Metformin: A Potential Drug for COVID-19
[Year:2024] [Month:January-April] [Volume:28] [Number:1] [Pages:5] [Pages No:25 - 29]
Keywords: Adenosine monophosphate kinase, Angiotensin-converting enzyme 2, Coronavirus disease-2019, Mammalian target of rapamycin, Metformin, Severe acute respiratory syndrome
DOI: 10.5005/jp-journals-10054-0230 | Open Access | How to cite |
Abstract
Metformin is an old drug, of plant origin, primarily used in the treatment of type 2 diabetes. The main mechanism of its action is mediated through adenosine monophosphate (AMP) kinase.
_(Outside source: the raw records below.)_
-- pv_equiv track=rewrite | github.com/orthon-engines/engines | prism/entry_points/signal_vector.py | group_engines_by_window
-- ===== SOURCE A (Python) =====
-- from typing import Dict, List, Any, Callable, Tuple, Set
--
-- def group_engines_by_window(
--     engines: List[str],
--     overrides: Dict[str, int],
--     default_window: int,
-- ) -> Dict[int, List[str]]:
--     """
--     Group engines by their required window size.
--
--     Args:
--         engines: List of engine names
--         overrides: Dict of {engine_name: window_size} from manifest
--         default_window: System default window size
--
--     Returns:
--         dict: {window_size: [engine_list]}
--     """
--     groups: Dict[int, List[str]] = {}
--
--     for engine in engines:
--         window = overrides.get(engine, default_window)
--         if window not in groups:
--             groups[window] = []
--         groups[window].append(engine)
--
--     return groups
-- ===== SOURCE B (Python) =====
-- def group_engines_by_window(engines, overrides, default_window):
--     # Alternative decomposition: tag each engine with its window, dedup the
--     # windows in first-appearance order, then filter per window.
--     pairs = [(overrides.get(e, default_window), e) for e in engines]
--     order = dict.fromkeys(w for w, _ in pairs)
--     return {w: [e for ww, e in pairs if ww == w] for w in order}
-- ===== Notes on version B (the rewrite author's own statement) =====
-- stated objective: alternative
-- what changed: A builds the dict in one pass appending to per-key lists; B maps each engine to its window, dedups the windows in first-appearance order, and builds each group by filtering the tagged list per window.
import Mathlib
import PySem

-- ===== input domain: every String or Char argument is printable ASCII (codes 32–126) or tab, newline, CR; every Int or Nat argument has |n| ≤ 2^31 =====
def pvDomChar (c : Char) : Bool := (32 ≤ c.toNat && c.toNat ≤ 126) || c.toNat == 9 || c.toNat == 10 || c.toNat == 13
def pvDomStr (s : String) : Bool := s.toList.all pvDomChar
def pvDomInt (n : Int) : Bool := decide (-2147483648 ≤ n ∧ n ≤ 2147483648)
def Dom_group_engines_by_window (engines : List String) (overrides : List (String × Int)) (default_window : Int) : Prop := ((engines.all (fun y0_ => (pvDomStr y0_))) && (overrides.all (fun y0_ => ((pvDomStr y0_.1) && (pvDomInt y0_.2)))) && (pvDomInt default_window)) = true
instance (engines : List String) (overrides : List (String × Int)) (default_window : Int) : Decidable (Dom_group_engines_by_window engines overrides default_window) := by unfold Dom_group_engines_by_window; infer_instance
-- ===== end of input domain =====

-- B groups by a dedup-then-filter decomposition instead of A's single accumulating pass; same result.

-- ===== PORT A =====
-- A: one pass, appending each engine to groups[window] (inserting [] first when absent).
def group_engines_by_window (engines : List String) (overrides : List (String × Int)) (default_window : Int) : List (Int × List String) :=
  let ovr := PySem.Dict.ofList overrides
  (engines.foldl (fun (g : PySem.Dict Int (List String)) e =>
      let w := ovr.getD e default_window
      let g := if g.contains w then g else g.insert w ([] : List String)
      g.modify w [] (fun l => l ++ [e]))
    PySem.Dict.empty).items

-- ===== PORT B =====
-- B: tag each engine with its window, dedup windows in first-appearance order, filter per window.
def group_engines_by_window_alt (engines : List String) (overrides : List (String × Int)) (default_window : Int) : List (Int × List String) :=
  let ovr := PySem.Dict.ofList overrides
  let pairs := engines.map (fun e => (ovr.getD e default_window, e))
  let order := PySem.List.dedup (pairs.map Prod.fst)
  order.map (fun w => (w, (pairs.filter (fun p => p.1 == w)).map Prod.snd))

-- ===== PRECONDITION & SPEC =====
def Spec_group_engines_by_window (engines : List String) (overrides : List (String × Int)) (default_window : Int) (out : List (Int × List String)) : Prop := out = group_engines_by_window_alt engines overrides default_window
instance (engines : List String) (overrides : List (String × Int)) (default_window : Int) (out : List (Int × List String)) : Decidable (Spec_group_engines_by_window engines overrides default_window out) := by unfold Spec_group_engines_by_window; infer_instance

-- ===== CLAIM (what is proved, stated in full; the proofs are below) =====
def Claim_equal_group_engines_by_window : Prop := ∀ (engines : List String) (overrides : List (String × Int)) (default_window : Int), Dom_group_engines_by_window engines overrides default_window → Spec_group_engines_by_window engines overrides default_window (group_engines_by_window engines overrides default_window)

-- ===== LEMMAS AND PROOFS =====

-- A's setdefault-style "insert [] when absent, then append" step equals a plain modify-append step.
theorem step_eq (g : PySem.Dict Int (List String)) (w : Int) (e : String) :
    (if g.contains w then g else g.insert w ([] : List String)).modify w [] (fun l => l ++ [e])
      = g.modify w [] (fun l => l ++ [e]) := by
  by_cases h : g.contains w = true
  · simp [h]
  · simp only [Bool.not_eq_true] at h
    simp [h, PySem.Dict.modify, PySem.Dict.getD_insert_self, PySem.Dict.getD_of_not_contains g [] h,
      PySem.Dict.insert_insert_self]

-- A's fold is the canonical modify-append grouping fold over (window, engine) pairs.
theorem foldA_eq (engines : List String) (key : String → Int) :
    engines.foldl (fun (g : PySem.Dict Int (List String)) e =>
        (if g.contains (key e) then g else g.insert (key e) ([] : List String)).modify (key e) []
          (fun l => l ++ [e]))
      PySem.Dict.empty
    = (engines.map (fun e => (key e, e))).foldl
        (fun (g : PySem.Dict Int (List String)) p => g.modify p.1 [] (fun l => l ++ [p.2]))
        PySem.Dict.empty := by
  rw [List.foldl_map]
  exact PySem.List.foldl_congr_mem engines _ _ _ (fun g e _ => step_eq g (key e) e)

-- ===== VERDICT (by name: the statement is the Claim_ definition above) =====
theorem group_engines_by_window_spec : Claim_equal_group_engines_by_window := by
  intro engines overrides default_window _
  show _ = _
  unfold group_engines_by_window group_engines_by_window_alt
  simp only []
  rw [foldA_eq engines (fun e => (PySem.Dict.ofList overrides).getD e default_window)]
  set key := fun e => (PySem.Dict.ofList overrides).getD e default_window with hkey
  set pairs := engines.map (fun e => (key e, e)) with hpairs
  have hnd : ((pairs.foldl (fun (g : PySem.Dict Int (List String)) p =>
      g.modify p.1 [] (fun l => l ++ [p.2])) PySem.Dict.empty)).keys.Nodup := by
    exact PySem.Dict.nodup_keys_foldl_modify_key pairs Prod.fst [] _ PySem.Dict.empty
      (by simp)
  rw [PySem.Dict.items_eq_map_keys _ hnd []]
  have hkeys : ((pairs.foldl (fun (g : PySem.Dict Int (List String)) p =>
      g.modify p.1 [] (fun l => l ++ [p.2])) PySem.Dict.empty)).keys
      = PySem.List.dedup (pairs.map Prod.fst) := by
    rw [PySem.Dict.keys_foldl_modify_key]
    simp [PySem.Set.update, PySem.List.dedup_eq_ofList, PySem.Set.ofList_eq_foldl,
      PySem.Dict.keys_empty]
  rw [hkeys]
  refine List.map_congr_left (fun w _ => ?_)
  rw [PySem.Dict.getD_foldl_modify_append]
  simp [PySem.Dict.getD_empty]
Though the main action of metformin is to inhibit hepatic gluconeogenesis, it is also known to increase insulin sensitivity and is used in the treatment of obesity and polycystic ovarian disease. Its varied actions on coronavirus infections, by inhibiting virus entry, preventing cytokine storm, boosting immunity by altering the gut microbiota, and decreasing virulence by inducing autophagy makes it an ideal candidate for treating coronavirus disease-2019 (COVID-19). The only serious side effect of metformin is lactic acidosis, confined to a few patients. The drug is already approved by the US Food and Drug Administration (FDA) and thus repurposing it in COVID-19 patients may be beneficial. Metformin is a drug, approved by FDA for treating diabetes mellitus with very few side effects. It is inexpensive and is known to exhibit anti-COVID-19 actions. It has also proven to be effective in treating PCOS and obesity. Thus, it has all the potential to treat COVID-19.